Depending on the pantheon they take more or less active roles in the creation and maintenance of the cosmos. However, the idea that one god rules the others is quite strong in all Mediterranean pantheons. In Mesopotamia you get a very clear idea of how this "polytheistic" system works in a cultic and political sense: Hierarchies of gods took shape after by which city was dominant and any given time. All cities had patron Gods, across Mesopotamia, Egypt, Greece etc., and usually the patron god of a ruling city, such as Marduk in Babylon, could be the patron god of an entire state, if that city held power, or at least have sanctuaries spread throughout an area.
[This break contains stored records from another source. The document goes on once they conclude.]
-- pv_equiv track=rewrite | github.com/36041255/BondFlow | BondFlow/experiment/analysis/eval_bonds.py | _compute_chain_terminals
-- ===== SOURCE A (Python) =====
-- from typing import Dict, List, Set, Tuple, Optional
--
-- def _compute_chain_terminals(pdb_idx: List[Tuple[str, str]]) -> Set[int]:
--     """Return indices that are chain termini (first and last residue of each chain)."""
--     first_seen: Dict[str, int] = {}
--     last_seen: Dict[str, int] = {}
--     for k, (chain_id, _res) in enumerate(pdb_idx):
--         if chain_id not in first_seen:
--             first_seen[chain_id] = k
--         last_seen[chain_id] = k
--     terminals: Set[int] = set()
--     for cid in first_seen:
--         terminals.add(first_seen[cid])
--         terminals.add(last_seen[cid])
--     return terminals
-- ===== SOURCE B (Python) =====
-- from typing import List, Set, Tuple
--
--
-- def _compute_chain_terminals(pdb_idx: List[Tuple[str, str]]) -> Set[int]:
--     """Recursively peel off one chain at a time: the head pair gives the chain's
--     first index, the last matching pair its last index; recurse on the rest."""
--     def peel(pairs):
--         if not pairs:
--             return []
--         k0, c0 = pairs[0]
--         ks = [k for k, c in pairs if c == c0]
--         last = ks[-1]
--         out = [k0] if last == k0 else [k0, last]
--         return out + peel([(k, c) for k, c in pairs if c != c0])
--     return set(peel([(k, c) for k, (c, _r) in enumerate(pdb_idx)]))
-- ===== Notes on version B (the rewrite author's own statement) =====
-- stated objective: alternative
-- what changed: Replaces A's dict-building forward pass plus dict-key emission loop by a recursive chain-peeling algorithm: take the head pair's chain, read off its first index (the head) and last index (last matching pair), drop all pairs of that chain and recurse; no dictionaries or seen-sets are maintained.
import Mathlib
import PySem

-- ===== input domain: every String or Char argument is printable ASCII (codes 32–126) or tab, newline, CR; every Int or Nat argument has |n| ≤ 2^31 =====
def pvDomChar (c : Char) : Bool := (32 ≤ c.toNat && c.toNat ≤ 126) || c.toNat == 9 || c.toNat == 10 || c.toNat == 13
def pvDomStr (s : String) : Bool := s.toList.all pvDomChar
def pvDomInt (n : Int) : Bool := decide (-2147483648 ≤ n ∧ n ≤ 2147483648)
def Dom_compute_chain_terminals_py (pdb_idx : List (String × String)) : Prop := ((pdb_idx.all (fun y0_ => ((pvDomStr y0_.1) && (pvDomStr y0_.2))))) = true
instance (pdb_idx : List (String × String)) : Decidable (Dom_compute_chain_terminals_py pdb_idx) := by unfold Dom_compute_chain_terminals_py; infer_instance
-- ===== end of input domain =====

-- B replaces A's dict-building pass + key-emission loop by a recursive chain-peeling
-- algorithm (no dicts, no seen-sets): alternative decomposition, similar cost.
-- Python result type is set[int]; the ports return its element list in insertion order.

-- ===== PORT A =====
def compute_chain_terminals_py (pdb_idx : List (String × String)) : List Int :=
  let fl := (PySem.List.enumerate pdb_idx).foldl
    (fun (st : PySem.Dict String Int × PySem.Dict String Int) kp =>
      (if st.1.contains kp.2.1 then st.1 else st.1.insert kp.2.1 kp.1,
       st.2.insert kp.2.1 kp.1))
    (PySem.Dict.empty, PySem.Dict.empty)
  -- first_seen[cid] / last_seen[cid]: cid always a key of both dicts, so getD is exact here
  fl.1.keys.foldl
    (fun t cid => PySem.Set.add (PySem.Set.add t (fl.1.getD cid 0)) (fl.2.getD cid 0))
    PySem.Set.empty

-- ===== PORT B =====
-- peel: ks is nonempty by construction, so getLastD's default is never used (exact for ks[-1])
def pvPeel : List (Int × String) → List Int
  | [] => []
  | q :: rest =>
    let ks : List Int := q.1 :: ((rest.filter (fun x => x.2 == q.2)).map (·.1))
    let last : Int := ks.getLastD 0
    (if last == q.1 then [q.1] else [q.1, last]) ++ pvPeel (rest.filter (fun x => x.2 != q.2))
termination_by l => l.length
decreasing_by simp; exact le_trans (List.length_filter_le _ _) (by simp)

def compute_chain_terminals_py_alt (pdb_idx : List (String × String)) : List Int :=
  PySem.Set.ofList (pvPeel ((PySem.List.enumerate pdb_idx).map (fun kp => (kp.1, kp.2.1))))

-- ===== PRECONDITION & SPEC =====
def Spec_compute_chain_terminals_py (pdb_idx : List (String × String)) (out : List Int) : Prop := out = compute_chain_terminals_py_alt pdb_idx
instance (pdb_idx : List (String × String)) (out : List Int) : Decidable (Spec_compute_chain_terminals_py pdb_idx out) := by unfold Spec_compute_chain_terminals_py; infer_instance

-- ===== CLAIM (what is proved, stated in full; the proofs are below) =====
def Claim_equal_compute_chain_terminals_py : Prop := ∀ (pdb_idx : List (String × String)), Dom_compute_chain_terminals_py pdb_idx → Spec_compute_chain_terminals_py pdb_idx (compute_chain_terminals_py pdb_idx)

-- ===== LEMMAS AND PROOFS =====

-- last occurrence index of chain c in l (the value A's last_seen dict holds), 0 if absent
def pvLastB (l : List (Int × String)) (c : String) : Int :=
  ((l.reverse.find? (fun x => x.2 == c)).map (·.1)).getD 0

-- the (chain, index) pairs at first occurrences of chains not in `seen`, in order
def pvFirsts (seen : List String) : List (Int × String) → List (String × Int)
  | [] => []
  | q :: rest =>
    if q.2 ∈ seen then pvFirsts seen rest
    else (q.2, q.1) :: pvFirsts (q.2 :: seen) rest

theorem pvFirsts_congr (l : List (Int × String)) :
    ∀ (s s' : List String), (∀ c, c ∈ s ↔ c ∈ s') → pvFirsts s l = pvFirsts s' l := by
  induction l with
  | nil => intro s s' _; rfl
  | cons q rest ih =>
    intro s s' h
    simp only [pvFirsts]
    by_cases hm : q.2 ∈ s
    · rw [if_pos hm, if_pos ((h _).1 hm), ih s s' h]
    · rw [if_neg hm, if_neg (fun hx => hm ((h _).2 hx))]
      congr 1
      exact ih _ _ (fun c => by simp [h c])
The aspect of unity, according to Assmann, can be glanced in this center-periphery dynamic amongst the competing city states, and their diversity lies in the local difference of said cities. The third dimension is the personal, biographical aspects of the gods, and this reveals an anthropomorphic relationship between the divine and human worlds. We find the fundamental social structures of society repeated in the divine images, amongst others: Father and mother, husband and wife, slave and owner, war and peace, love and death, suffering and salvation. The gods are, however, models, not reflections of society.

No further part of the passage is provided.